Wettbewerb · 2 min read · Nov 15, 2025
Spotify behauptet, Apple blockiere wettbewerbswidrig das Update der Spotify-App
Spotify hat behauptet, dass Apple das neueste Update seiner iOS-Musik-Streaming-App blockiert, weil es mit Apple Music konkurriert, berichtet Re/code. Ein an Apples General Counsel Bruce Sewell gesendeter Brief beschuldigte Apple, “Spotify und seinen Kunden schweren Schaden zuzufügen”, als Folge der Ablehnung eines Updates seiner iOS-App. Während Apple nicht öffentlich zu den Gründen für die Ablehnung des Updates Stellung genommen hat, behauptet der Brief von Spotify, das Unternehmen habe “Geschäftsmodellregeln” angeführt und gefordert, dass die App Apples Abrechnungssystem verwendet — was Spotify zwingt, 30 Prozent der Abonnement-Einnahmen an Apple abzugeben — wenn “Spotify die App nutzen möchte, um neue Kunden zu gewinnen und Abonnements zu verkaufen.”

Wir können nicht tatenlos zusehen, wie Apple den Genehmigungsprozess des App Stores als Waffe einsetzt.
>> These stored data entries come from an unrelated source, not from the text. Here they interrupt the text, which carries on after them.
-- pv_equiv track=rewrite | github.com/grapheneaffiliate/h4-polytopic-attention | solve_arc_b24.py | solve_f25fbde4
-- ===== SOURCE A (Python) =====
-- def solve_f25fbde4(grid):
--     """Shape scaled 2x."""
--     R, C = len(grid), len(grid[0])
--     cells = [(r,c) for r in range(R) for c in range(C) if grid[r][c]!=0]
--     if not cells: return grid
--     min_r = min(r for r,c in cells)
--     max_r = max(r for r,c in cells)
--     min_c = min(c for r,c in cells)
--     max_c = max(c for r,c in cells)
--     h = max_r-min_r+1; w = max_c-min_c+1
--     out = [[0]*(w*2) for _ in range(h*2)]
--     for r,c in cells:
--         v = grid[r][c]
--         rr = (r-min_r)*2; cc = (c-min_c)*2
--         out[rr][cc]=out[rr][cc+1]=out[rr+1][cc]=out[rr+1][cc+1]=v
--     return out
-- ===== SOURCE B (Python) =====
-- def solve_f25fbde4(grid):
--     """Shape scaled 2x."""
--     R, C = len(grid), len(grid[0])
--     nz_rows = [r for r in range(R) if any(grid[r][c] != 0 for c in range(C))]
--     if not nz_rows:
--         return grid
--     nz_cols = [c for c in range(C) if any(grid[r][c] != 0 for r in range(R))]
--     out = []
--     for r in range(nz_rows[0], nz_rows[-1] + 1):
--         row = []
--         for c in range(nz_cols[0], nz_cols[-1] + 1):
--             row += [grid[r][c], grid[r][c]]
--         out.append(row)
--         out.append(list(row))
--     return out
-- ===== Notes on version B (the rewrite author's own statement) =====
-- stated objective: alternative
-- what changed: B never builds the list of nonzero cells nor scatter-writes 2x2 blocks into a pre-zeroed array; it finds the nonzero row/column index ranges by filtering, then builds the output directly row by row over the bounding rectangle, doubling each value and each row.
import Mathlib
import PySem

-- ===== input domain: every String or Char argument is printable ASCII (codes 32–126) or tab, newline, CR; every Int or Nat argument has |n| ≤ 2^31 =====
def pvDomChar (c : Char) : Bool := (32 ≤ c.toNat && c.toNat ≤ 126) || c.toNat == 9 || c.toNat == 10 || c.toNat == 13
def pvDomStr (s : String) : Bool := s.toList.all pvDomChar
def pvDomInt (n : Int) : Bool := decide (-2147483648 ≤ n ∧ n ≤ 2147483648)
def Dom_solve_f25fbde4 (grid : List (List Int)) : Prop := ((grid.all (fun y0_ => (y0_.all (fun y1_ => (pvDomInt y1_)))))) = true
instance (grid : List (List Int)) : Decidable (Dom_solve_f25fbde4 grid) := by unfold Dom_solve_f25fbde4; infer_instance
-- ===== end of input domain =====

-- B re-implements the 2x upscale of the nonzero bounding box by building the output
-- rectangle row by row (doubling each value and each row) instead of A's scatter of
-- 2x2 blocks into a pre-zeroed array; equal return values proved on Pre_ (where A returns).

-- ===== PORT A =====
-- grid[r][c] for in-range nonnegative indices (the only accesses Pre_ admits); exact there
def pvGet (grid : List (List Int)) (r c : Nat) : Int := (grid.getD r []).getD c 0

-- the comprehension [(r,c) for r in range(R) for c in range(C) if grid[r][c]!=0]
def pvCells (grid : List (List Int)) : List (Nat × Nat) :=
  (List.range grid.length).flatMap (fun r =>
    ((List.range (grid.headD []).length).filter (fun c => pvGet grid r c != 0)).map (fun c => (r, c)))

-- the loop body: out[rr][cc]=out[rr][cc+1]=out[rr+1][cc]=out[rr+1][cc+1]=v
def pvScatter (grid : List (List Int)) (minr minc : Nat) (out : List (List Int)) (rc : Nat × Nat) : List (List Int) :=
  let v := pvGet grid rc.1 rc.2
  let rr := (rc.1 - minr) * 2
  let cc := (rc.2 - minc) * 2
  (out.modify rr (fun row => (row.set cc v).set (cc+1) v)).modify (rr+1) (fun row => (row.set cc v).set (cc+1) v)

def solve_f25fbde4 (grid : List (List Int)) : List (List Int) :=
  let cells := pvCells grid
  if cells.isEmpty then grid
  else
    -- min/max of a nonempty list; this branch guarantees nonemptiness, so .getD 0 never fires
    let minr := (PySem.List.min? (cells.map Prod.fst) (fun x => x)).getD 0
    let maxr := (PySem.List.max? (cells.map Prod.fst) (fun x => x)).getD 0
    let minc := (PySem.List.min? (cells.map Prod.snd) (fun x => x)).getD 0
    let maxc := (PySem.List.max? (cells.map Prod.snd) (fun x => x)).getD 0
    let h := maxr - minr + 1
    let w := maxc - minc + 1
    let out0 := List.replicate (h*2) (List.replicate (w*2) (0:Int))
    cells.foldl (pvScatter grid minr minc) out0

-- ===== PORT B =====
def pvRowNZ (grid : List (List Int)) (r : Nat) : Bool :=
  (List.range (grid.headD []).length).any (fun c => pvGet grid r c != 0)

def pvColNZ (grid : List (List Int)) (c : Nat) : Bool :=
  (List.range grid.length).any (fun r => pvGet grid r c != 0)

def pvNzRows (grid : List (List Int)) : List Nat :=
  (List.range grid.length).filter (pvRowNZ grid)

def pvNzCols (grid : List (List Int)) : List Nat :=
  (List.range (grid.headD []).length).filter (pvColNZ grid)

-- the inner loop: row += [grid[r][c], grid[r][c]]
def pvRow (grid : List (List Int)) (minc maxc r : Nat) : List Int :=
  (List.range' minc (maxc + 1 - minc)).foldl (fun row c => row ++ [pvGet grid r c, pvGet grid r c]) []

def solve_f25fbde4_alt (grid : List (List Int)) : List (List Int) :=
  let nzRows := pvNzRows grid
  if nzRows.isEmpty then grid
  else
    let nzCols := pvNzCols grid
    -- nz_rows[0], nz_rows[-1], nz_cols[0], nz_cols[-1]; nonempty here, so .getD 0 never fires
    let minr := nzRows.head?.getD 0
    let maxr := nzRows.getLast?.getD 0
    let minc := nzCols.head?.getD 0
    let maxc := nzCols.getLast?.getD 0
    (List.range' minr (maxr + 1 - minr)).foldl
      (fun out r => out ++ [pvRow grid minc maxc r, pvRow grid minc maxc r]) []

-- ===== PRECONDITION & SPEC =====
-- Pre_ excludes exactly the inputs on which A raises IndexError: the empty grid
-- (grid[0]) and grids with a row shorter than the first row (grid[r][c], c < len(grid[0])).
def Pre_solve_f25fbde4 (grid : List (List Int)) : Prop :=
  grid ≠ [] ∧ ∀ row ∈ grid, (grid.headD []).length ≤ row.length

instance (grid : List (List Int)) : Decidable (Pre_solve_f25fbde4 grid) := by
  unfold Pre_solve_f25fbde4; infer_instance

def pvWitness_solve_f25fbde4 : List (List Int) := [[0, 1], [2, 0]]

def Spec_solve_f25fbde4 (grid : List (List Int)) (out : List (List Int)) : Prop := out = solve_f25fbde4_alt grid
instance (grid : List (List Int)) (out : List (List Int)) : Decidable (Spec_solve_f25fbde4 grid out) := by unfold Spec_solve_f25fbde4; infer_instance

-- ===== CLAIM (what is proved, stated in full; the proofs are below) =====
def Claim_equal_solve_f25fbde4 : Prop := ∀ (grid : List (List Int)), Dom_solve_f25fbde4 grid → Pre_solve_f25fbde4 grid → Spec_solve_f25fbde4 grid (solve_f25fbde4 grid)

-- ===== LEMMAS AND PROOFS =====

-- entry (i,j) of a matrix, 0 outside
def pvAt (m : List (List Int)) (i j : Nat) : Int := ((m[i]?.getD [])[j]?.getD 0)

theorem mem_pvCells (grid : List (List Int)) (r c : Nat) :
    (r, c) ∈ pvCells grid ↔
      r < grid.length ∧ c < (grid.headD []).length ∧ pvGet grid r c ≠ 0 := by
  simp only [pvCells, List.mem_flatMap, List.mem_map, List.mem_filter, List.mem_range,
    bne_iff_ne, ne_eq, Prod.mk.injEq]
  constructor
  · rintro ⟨a, ha, b, ⟨hb, hnz⟩, rfl, rfl⟩
    exact ⟨ha, hb, hnz⟩
  · rintro ⟨h1, h2, h3⟩
    exact ⟨r, h1, c, ⟨h2, h3⟩, rfl, rfl⟩

theorem mem_fst (grid : List (List Int)) (r : Nat) :
    r ∈ (pvCells grid).map Prod.fst ↔ r < grid.length ∧ pvRowNZ grid r = true := by
  rw [List.mem_map]
  simp only [pvRowNZ, List.any_eq_true, List.mem_range, bne_iff_ne, ne_eq]
  constructor
  · rintro ⟨⟨a, b⟩, hm, rfl⟩
    rcases (mem_pvCells grid a b).1 hm with ⟨h1, h2, h3⟩
    exact ⟨h1, b, h2, h3⟩
  · rintro ⟨h1, c, h2, h3⟩
    exact ⟨(r, c), (mem_pvCells grid r c).2 ⟨h1, h2, h3⟩, rfl⟩

theorem mem_snd (grid : List (List Int)) (c : Nat) :
    c ∈ (pvCells grid).map Prod.snd ↔ c < (grid.headD []).length ∧ pvColNZ grid c = true := by
  rw [List.mem_map]
  simp only [pvColNZ, List.any_eq_true, List.mem_range, bne_iff_ne, ne_eq]
  constructor
  · rintro ⟨⟨a, b⟩, hm, rfl⟩
    rcases (mem_pvCells grid a b).1 hm with ⟨h1, h2, h3⟩
    exact ⟨h2, a, h1, h3⟩
  · rintro ⟨h1, rr, h2, h3⟩
    exact ⟨(rr, c), (mem_pvCells grid rr c).2 ⟨h2, h1, h3⟩, rfl⟩

theorem head_filter_least (p : Nat → Bool) :
    ∀ (n s a : Nat) (t : List Nat), (List.range' s n).filter p = a :: t →
      ∀ b ∈ List.range' s n, p b = true → a ≤ b := by
  intro n
  induction n with
  | zero => intro s a t h; simp at h
  | succ n ih =>
    intro s a t h b hb hpb
    rw [List.range'_succ] at h hb
    rw [List.filter_cons] at h
    rcases List.mem_cons.1 hb with rfl | hb'
    · rw [if_pos hpb] at h
      cases h
      exact Nat.le_refl _
    · have hble := (List.mem_range'_1.1 hb').1
      by_cases hp : p s = true
      · rw [if_pos hp] at h
        cases h
        omega
      · rw [if_neg hp] at h
        exact ih (s+1) a t h b hb' hpb

theorem pv_getLast_getD_mem (l : List Nat) (h : l ≠ []) : l.getLast?.getD 0 ∈ l := by
  cases hl : l.getLast? with
  | none => exact absurd (List.getLast?_eq_none_iff.1 hl) h
  | some a => exact List.mem_of_getLast? hl

theorem pv_getLast_getD_indep (l : List Nat) (d : Nat) (h : l ≠ []) :
    l.getLast?.getD d = l.getLast?.getD 0 := by
  cases hl : l.getLast? with
  | none => exact absurd (List.getLast?_eq_none_iff.1 hl) h
  | some a => rfl

theorem getLast_filter_greatest (p : Nat → Bool) :
    ∀ (n s b : Nat), b ∈ List.range' s n → p b = true →
      b ≤ ((List.range' s n).filter p).getLast?.getD 0 := by
  intro n
  induction n with
  | zero => intro s b hb; simp at hb
  | succ n ih =>
    intro s b hb hpb
    rw [List.range'_succ] at hb ⊢
    rw [List.filter_cons]
    rcases List.mem_cons.1 hb with rfl | hb'
    · rw [if_pos hpb, List.getLast?_cons]
      simp only [Option.getD_some]
      cases hfe : (List.range' (b+1) n).filter p with
      | nil => simp
      | cons x xs =>
        have hne : (x :: xs : List Nat) ≠ [] := by simp
        have hmem : (x :: xs).getLast?.getD b ∈ (x :: xs) := by
          rw [pv_getLast_getD_indep _ _ hne]; exact pv_getLast_getD_mem _ hne
        have hmem' : (x :: xs).getLast?.getD b ∈ (List.range' (b+1) n).filter p := by
          rw [hfe]; exact hmem
        have := (List.mem_range'_1.1 (List.mem_filter.1 hmem').1).1
        omega
    · have hbf : b ∈ (List.range' (s+1) n).filter p := List.mem_filter.2 ⟨hb', hpb⟩
      have hfne : (List.range' (s+1) n).filter p ≠ [] := List.ne_nil_of_mem hbf
      by_cases hp : p s = true
      · rw [if_pos hp, List.getLast?_cons]
        simp only [Option.getD_some]
        rw [pv_getLast_getD_indep _ _ hfne]
        exact ih (s+1) b hb' hpb
      · rw [if_neg hp]
        exact ih (s+1) b hb' hpb

-- shape of rows, index-wise
def pvRowsLen (m : List (List Int)) (W : Nat) : Prop :=
  ∀ (k : Nat) (row : List Int), m[k]? = some row → row.length = W

theorem pvScatter_length (grid : List (List Int)) (minr minc : Nat)
    (out : List (List Int)) (rc : Nat × Nat) :
    (pvScatter grid minr minc out rc).length = out.length := by
  simp [pvScatter]

theorem pvScatter_rowsLen (grid : List (List Int)) (minr minc W : Nat)
    (out : List (List Int)) (rc : Nat × Nat) (hrows : pvRowsLen out W) :
    pvRowsLen (pvScatter grid minr minc out rc) W := by
  intro k row h
  simp only [pvScatter, List.getElem?_modify] at h
  cases ho : out[k]? with
  | none => rw [ho] at h; exact absurd h (by simp)
  | some row0 =>
    rw [ho] at h
    have hmapS : ∀ (f g : List Int → List Int) (x : List Int),
        (f <$> (g <$> some x)) = some (f (g x)) := fun _ _ _ => rfl
    simp only [hmapS, Option.some.injEq] at h
    have h0 := hrows k row0 ho
    split_ifs at h <;> simp [← h, h0]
Die Kommentare in Spofitys Brief ähneln einer öffentlichen Erklärung, die das Unternehmen Anfang dieser Woche als Antwort auf die Rede von Senatorin Warren abgegeben hat, in der Apple und andere Technologieriesen beschuldigt wurden, den Wettbewerb auszuschließen. Es scheint, dass Spotify diese letzte Konfrontation nutzen wird, um seinen laufenden Kampf gegen Apples langjährige Regeln für In-App-Abonnements zu stärken, die iOS-Apps entweder dazu verpflichten, das In-App-Kaufsystem zu verwenden, um Abonnements zu verkaufen — und Apple 30 Prozent abzugeben — oder auf externe Kaufmethoden, wie webbasierte Anmeldungen, zurückzugreifen, die nicht mit der iOS-App verknüpft oder sogar innerhalb der iOS-App beworben werden können.
In dem Brief an Sewell erklärte der General Counsel von Spotify, Horacio Gutierrez, dass “Dieses letzte Ereignis ernsthafte Bedenken sowohl nach US-amerikanischem als auch nach EU-Wettbewerbsrecht aufwirft” und “ein besorgniserregendes Verhaltensmuster von Apple fortsetzt, um die Wettbewerbsfähigkeit von Spotify auf iOS und als Rivalen von Apple Music auszuschließen und zu verringern, insbesondere vor dem Hintergrund von Apples früherem wettbewerbswidrigem Verhalten gegenüber Spotify … wir können nicht tatenlos zusehen, wie Apple den Genehmigungsprozess des App Stores als Waffe einsetzt, um Wettbewerber zu schädigen.” Laut dem Bericht scheint Spotify gegen Apples langjährige Abonnementrichtlinie verstoßen zu haben, indem es die In-App-Abonnementoption aus seiner App entfernt hat, nachdem es eine Werbeaktion für Abonnements beworben hatte. Spotify führte Anfang dieses Monats eine Kampagne durch, die neuen Abonnenten die Möglichkeit bot, drei Monate Spotify-Dienst für 0,99 $ über die eigene Website von Spotify zu erhalten, woraufhin Apple drohte, die App aus dem App Store zu entfernen, es sei denn, Spotify hörte auf, die Kampagne innerhalb der App zu bewerben. Spotify kam dieser Aufforderung nach, deaktivierte jedoch auch die In-App-Abonnementkäufe vollständig.
Es ist unklar, ob die abgelehnte Version der Spotify-App einen Hinweis auf die Promotion oder Informationen darüber enthielt, wie man sich außerhalb der App für Spotify anmelden kann.
Apple führte erstmals Anfang 2011 In-App-Abonnements im App Store ein und verlangte zunächst, dass Entwickler alle Abonnements über In-App-Käufe zum gleichen Preis anbieten. Mit anderen Worten, während Entwickler frei waren, Abonnements außerhalb der iOS-App zu verkaufen, war jedes Unternehmen, das dies tat, auch verpflichtet, den Nutzern zu erlauben, diese Abonnements innerhalb der App zu kaufen, und dabei 30 Prozent des Umsatzes aus diesen Abonnements an Apple abzugeben. Darüber hinaus durften Entwickler In-App-Abonnements nicht zu einem höheren Preis verkaufen, als sie anderswo angeboten würden.